Univariate Cox Proportional Hazards Model

In the cohort of patients who underwent biopsy after treatment begin, none of the evaluated markers (transcriptomic-derived IECs counts/ratios, PD-L2, PD-1, PD-L1, CTLA4) were significant prognostic factors of OS in the univariate Cox regression analysis.

Multivariate Cox Proportional Hazards Model

To explore specific immune factors that could be contributing to PD-1, PD-L1, PD-L2 and CTLA4 influence on survival, multivariate analyses with PD-1, PD-L1, PD-L2 and CTLA4 and each transcriptomic-derived IEC count/ratio as covariates were performed. Hazard ratios, 95% confidence intervals and p-values are shown in Table 4. In none of these models, PD-L2 became significantly associated with OS, nor were any of the transcriptomic-derived IEC ratios.

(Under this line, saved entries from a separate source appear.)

-- pv_equiv track=rewrite | github.com/dbswl4951/baekjoon_algorithm | cafe24/ex3.py | solution
-- ===== SOURCE A (Python) =====
-- def solution(size):
--     result = []
--     for a in range(1,size//2):
--         for b in range((size-a)//2,a-1,-1):
--             c = size-a-b
--             if c<a+b:
--                 temp = sorted([a,b,c])
--                 if temp not in result: result.append(temp)
--     return len(result)
-- ===== SOURCE B (Python) =====
-- def solution(size):
--     # O(n): for each smallest side a, count valid middle sides b in closed form
--     count = 0
--     for a in range(1, size // 2):
--         hi = (size - a) // 2
--         lo = max(a, (size - 2 * a) // 2 + 1)
--         if lo <= hi:
--             count += hi - lo + 1
--     return count
-- ===== Notes on version B (the rewrite author's own statement) =====
-- stated objective: faster
-- what changed: Replaced A's triple-cost scheme (enumerate every (a,b) pair, sort each candidate triple, and linearly scan a growing list to deduplicate) by a single O(n) pass that, for each smallest side a, counts the admissible middle sides b with a closed-form interval length and no lists at all.
import Mathlib
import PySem

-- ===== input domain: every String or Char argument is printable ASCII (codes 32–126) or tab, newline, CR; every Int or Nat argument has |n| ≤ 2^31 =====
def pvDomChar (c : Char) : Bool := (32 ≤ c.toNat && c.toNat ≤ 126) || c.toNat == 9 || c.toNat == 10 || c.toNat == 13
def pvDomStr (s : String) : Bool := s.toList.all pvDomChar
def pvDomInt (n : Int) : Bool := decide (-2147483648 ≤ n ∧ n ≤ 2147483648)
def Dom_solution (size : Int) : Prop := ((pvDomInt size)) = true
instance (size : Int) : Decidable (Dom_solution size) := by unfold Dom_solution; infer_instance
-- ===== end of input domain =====

-- B replaces A's cubic "enumerate all (a,b), sort, dedup in a list" by a single O(n) pass
-- that counts the admissible middle sides b for each a in closed form (objective: faster).

-- ===== PORT A =====
-- body of A's inner 'for b' loop
def innerA (size a : Int) (res : List (List Int)) (b : Int) : List (List Int) :=
  let c := size - a - b
  if c < a + b then
    let temp := PySem.List.sorted [a, b, c] (fun x => x) false
    if temp ∈ res then res else res ++ [temp]
  else res

def solution (size : Int) : Int :=
  let result : List (List Int) :=
    (PySem.List.pyRange 1 (PySem.Int.floordiv size 2) 1).foldl
      (fun res a =>
        (PySem.List.pyRange (PySem.Int.floordiv (size - a) 2) (a - 1) (-1)).foldl
          (innerA size a) res)
      []
  (result.length : Int)

-- ===== PORT B =====
def solution_alt (size : Int) : Int :=
  (PySem.List.pyRange 1 (PySem.Int.floordiv size 2) 1).foldl
    (fun count a =>
      let hi := PySem.Int.floordiv (size - a) 2
      let lo := max a (PySem.Int.floordiv (size - 2 * a) 2 + 1)
      if lo ≤ hi then count + (hi - lo + 1) else count)
    0

-- ===== PRECONDITION & SPEC =====
def Spec_solution (size : Int) (out : Int) : Prop := out = solution_alt size
instance (size : Int) (out : Int) : Decidable (Spec_solution size out) := by unfold Spec_solution; infer_instance

-- ===== CLAIM (what is proved, stated in full; the proofs are below) =====
def Claim_equal_solution : Prop := ∀ (size : Int), Dom_solution size → Spec_solution size (solution size)

-- ===== LEMMAS AND PROOFS =====

lemma sorted3 (a b c : Int) (h1 : a ≤ b) (h2 : b ≤ c) :
    PySem.List.sorted [a, b, c] (fun x => x) false = [a, b, c] := by
  apply PySem.List.sorted_eq_self_of_pairwise
  simp [List.pairwise_cons]
  omega

-- the inner fold appends exactly one fresh triple per b satisfying the triangle condition
lemma inner_fold (size a : Int) :
    ∀ (bl : List Int) (res : List (List Int)),
      (∀ b ∈ bl, a ≤ b ∧ 2 * b ≤ size - a) →
      bl.Pairwise (· > ·) →
      (∀ t ∈ res, ∀ b ∈ bl, t ≠ [a, b, size - a - b]) →
      (bl.foldl (innerA size a) res).length
        = res.length + bl.countP (fun b => decide (size - a - b < a + b))
      ∧ ∀ t ∈ bl.foldl (innerA size a) res,
          t ∈ res ∨ ∃ b ∈ bl, t = [a, b, size - a - b] := by
  intro bl
  induction bl with
  | nil => intro res _ _ _; simp
  | cons b bl ih =>
    intro res hmem hpw hfresh
    have hb := hmem b (by simp)
    have hgt : ∀ x ∈ bl, x < b := by
      have := List.pairwise_cons.mp hpw
      exact fun x hx => this.1 x hx
    have hpw' := (List.pairwise_cons.mp hpw).2
    have hmem' : ∀ x ∈ bl, a ≤ x ∧ 2 * x ≤ size - a :=
      fun x hx => hmem x (by simp [hx])
    simp only [List.foldl_cons]
    by_cases hc : size - a - b < a + b
    · have hst : PySem.List.sorted [a, b, size - a - b] (fun x => x) false
          = [a, b, size - a - b] := sorted3 _ _ _ hb.1 (by omega)
      have hnot : [a, b, size - a - b] ∉ res := fun h => hfresh _ h b (by simp) rfl
      have hstep : innerA size a res b = res ++ [[a, b, size - a - b]] := by
        simp [innerA, hc, hst, hnot]
      rw [hstep]
      have hfresh' : ∀ t ∈ res ++ [[a, b, size - a - b]], ∀ x ∈ bl,
          t ≠ [a, x, size - a - x] := by
        intro t ht x hx
        rcases List.mem_append.mp ht with h | h
        · exact hfresh t h x (by simp [hx])
        · simp at h
          subst h
          have := hgt x hx
          intro he
          simp only [List.cons.injEq] at he
          omega
      obtain ⟨hlen, hsub⟩ := ih (res ++ [[a, b, size - a - b]]) hmem' hpw' hfresh'
      constructor
      · rw [hlen]
        simp [hc]
        omega
      · intro t ht
        rcases hsub t ht with h | ⟨x, hx, he⟩
        · rcases List.mem_append.mp h with h | h
          · exact Or.inl h
          · simp at h; exact Or.inr ⟨b, by simp, h⟩
        · exact Or.inr ⟨x, by simp [hx], he⟩
    · have hstep : innerA size a res b = res := by simp [innerA, hc]
      rw [hstep]
      have hfresh' : ∀ t ∈ res, ∀ x ∈ bl, t ≠ [a, x, size - a - x] :=
        fun t ht x hx => hfresh t ht x (by simp [hx])
      obtain ⟨hlen, hsub⟩ := ih res hmem' hpw' hfresh'
      constructor
      · rw [hlen]; simp [hc]
      · intro t ht
        rcases hsub t ht with h | ⟨x, hx, he⟩
        · exact Or.inl h
        · exact Or.inr ⟨x, by simp [hx], he⟩

-- counting b ∈ [a, b) with lo0 ≤ b, in closed form
lemma countP_ge (lo0 : Int) :
    ∀ (n : Nat) (a b : Int), (b - a).toNat = n →
      (PySem.List.pyRange a b 1).countP (fun x => decide (lo0 ≤ x))
        = (b - max a lo0).toNat := by
  intro n
  induction n with
  | zero =>
    intro a b h
    have hba : b ≤ a := by omega
    rw [PySem.List.pyRange_one_eq_nil hba]
    have : b - max a lo0 ≤ 0 := by
      rcases le_total a lo0 with h' | h' <;>
        [rw [max_eq_right h']; rw [max_eq_left h']] <;> omega
    simp; omega
  | succ n ih =>
    intro a b h
    have hab : a < b := by omega
    rw [PySem.List.pyRange_one_cons hab]
    rw [List.countP_cons]
    rw [ih (a + 1) b (by omega)]
    by_cases hla : lo0 ≤ a
    · rw [max_eq_left hla, max_eq_left (by omega)]
      simp [hla]; omega
    · rw [max_eq_right (by omega : a ≤ lo0), max_eq_right (by omega : a + 1 ≤ lo0)]
      simp [hla]

-- the number of b counted by A's inner loop, as B computes it
lemma count_eq (size a : Int) :
    ((PySem.List.pyRange (PySem.Int.floordiv (size - a) 2) (a - 1) (-1)).countP
        (fun b => decide (size - a - b < a + b)) : Int)
      = (if max a (PySem.Int.floordiv (size - 2 * a) 2 + 1)
            ≤ PySem.Int.floordiv (size - a) 2
         then PySem.Int.floordiv (size - a) 2
              - max a (PySem.Int.floordiv (size - 2 * a) 2 + 1) + 1
         else 0) := by
  set hi := PySem.Int.floordiv (size - a) 2 with hhi
  set q := PySem.Int.floordiv (size - 2 * a) 2 with hq
  have hqe := PySem.Int.floordiv_mul_add_mod (size - 2 * a) 2
  have hm0 := PySem.Int.mod_nonneg (size - 2 * a) (by norm_num : (0:Int) < 2)
  have hm1 := PySem.Int.mod_lt (size - 2 * a) (by norm_num : (0:Int) < 2)
  have hpred : (fun b => decide (size - a - b < a + b)) = (fun b => decide (q + 1 ≤ b)) := by
    funext b
    simp only [decide_eq_decide]
    omega
  rw [hpred, PySem.List.pyRange_neg_one_eq_reverse, List.countP_reverse]
  have : a - 1 + 1 = a := by ring
  rw [this]
  rw [countP_ge (q + 1) ((hi + 1) - a).toNat a (hi + 1) rfl]
  rcases le_total a (q + 1) with h' | h'
  · rw [max_eq_right h']
    split_ifs <;> omega
  · rw [max_eq_left h']
    split_ifs <;> omega

-- the whole outer loop: A's result length tracks B's counter
lemma outer_fold (size : Int) :
    ∀ (al : List Int) (res : List (List Int)),
      (∀ a ∈ al, 1 ≤ a) →
      al.Pairwise (· < ·) →
      (∀ t ∈ res, ∀ a ∈ al, ∀ b : Int, t ≠ [a, b, size - a - b]) →
      ((al.foldl
          (fun res a =>
            (PySem.List.pyRange (PySem.Int.floordiv (size - a) 2) (a - 1) (-1)).foldl
              (innerA size a) res) res).length : Int)
        = al.foldl
            (fun count a =>
              let hi := PySem.Int.floordiv (size - a) 2
              let lo := max a (PySem.Int.floordiv (size - 2 * a) 2 + 1)
              if lo ≤ hi then count + (hi - lo + 1) else count)
            (res.length : Int)
      ∧ ∀ t ∈ al.foldl
            (fun res a =>
              (PySem.List.pyRange (PySem.Int.floordiv (size - a) 2) (a - 1) (-1)).foldl
                (innerA size a) res) res,
          t ∈ res ∨ ∃ a ∈ al, ∃ b : Int, t = [a, b, size - a - b] := by
  intro al
  induction al with
  | nil => intro res _ _ _; simp
  | cons a al ih =>
    intro res h1 hpw hfresh
    have hlt : ∀ x ∈ al, a < x := fun x hx => (List.pairwise_cons.mp hpw).1 x hx
    have hpw' := (List.pairwise_cons.mp hpw).2
    have h1' : ∀ x ∈ al, 1 ≤ x := fun x hx => h1 x (by simp [hx])
    simp only [List.foldl_cons]
    -- inner fold facts for this a
    set bl := PySem.List.pyRange (PySem.Int.floordiv (size - a) 2) (a - 1) (-1) with hbl
    have hmemb : ∀ b ∈ bl, a ≤ b ∧ 2 * b ≤ size - a := by
      intro b hb
      rw [hbl, PySem.List.mem_pyRange_neg_one] at hb
      constructor
      · omega
      · have := (PySem.Int.le_floordiv_iff_mul_le (a := size - a)
          (b := 2) (q := b) (by norm_num)).mp hb.2
        omega
    have hpwb : bl.Pairwise (· > ·) := by
      rw [hbl, PySem.List.pyRange_neg_one_eq_reverse, List.pairwise_reverse]
      exact PySem.List.pairwise_lt_pyRange_one _ _
    have hfreshb : ∀ t ∈ res, ∀ b ∈ bl, t ≠ [a, b, size - a - b] :=
      fun t ht b _ => hfresh t ht a (by simp) b
    obtain ⟨hlen, hsub⟩ := inner_fold size a bl res hmemb hpwb hfreshb
    set res' := bl.foldl (innerA size a) res with hres'
    have hfresh' : ∀ t ∈ res', ∀ x ∈ al, ∀ b : Int, t ≠ [x, b, size - x - b] := by
      intro t ht x hx b
      rcases hsub t ht with h | ⟨b', _, he⟩
      · exact hfresh t h x (by simp [hx]) b
      · subst he
        have := hlt x hx
        intro he'
        simp only [List.cons.injEq] at he'
        omega
    obtain ⟨hlen', hsub'⟩ := ih res' h1' hpw' hfresh'
    constructor
    · rw [hlen']
      congr 1
      rw [hlen]
      push_cast
      rw [count_eq size a]
      split_ifs <;> omega
    · intro t ht
      rcases hsub' t ht with h | ⟨x, hx, b, he⟩
      · rcases hsub t h with h' | ⟨b, _, he⟩
        · exact Or.inl h'
        · exact Or.inr ⟨a, by simp, b, he⟩
      · exact Or.inr ⟨x, by simp [hx], b, he⟩

-- ===== VERDICT (by name: the statement is the Claim_ definition above) =====
theorem solution_spec : Claim_equal_solution := by
  intro size _
  unfold Spec_solution solution solution_alt
  have := outer_fold size (PySem.List.pyRange 1 (PySem.Int.floordiv size 2) 1) []
    (fun a ha => (PySem.List.mem_pyRange_one.mp ha).1)
    (PySem.List.pairwise_lt_pyRange_one _ _)
    (by simp)
  simpa using this.1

We hypothesized that the immunophenotype was altered by the influence of the systemic treatment and therefore searched for impact of other immune factors; as an initial naïve attempt we performed adjusted multivariate analysis with PD-L2 and immune190 signature as covariates, which is a broad inflammatory signature included in GRID [16]. Both immune190 (HR = 1.25 [1.02 - 1.38]; p = 0.028) and PD-L2 were significantly associated with OS (HR = 0.87 [0.77 - 0.98]; p = 0.017; Figure 5).

 Figure 2 

Antigen Presenting Cells and Differentiation Between Cohort 1 and 2. (A) Overall Survival for patients of cohort 1 and 2. Median overall survival is shown for both groups. Number of patients at risk in each time point is given below the plot. (B) Bar plot of immune cell count in cohort 1 and 2. Mann-Whitney test p value is shown for differences in each immune cell between cohorts.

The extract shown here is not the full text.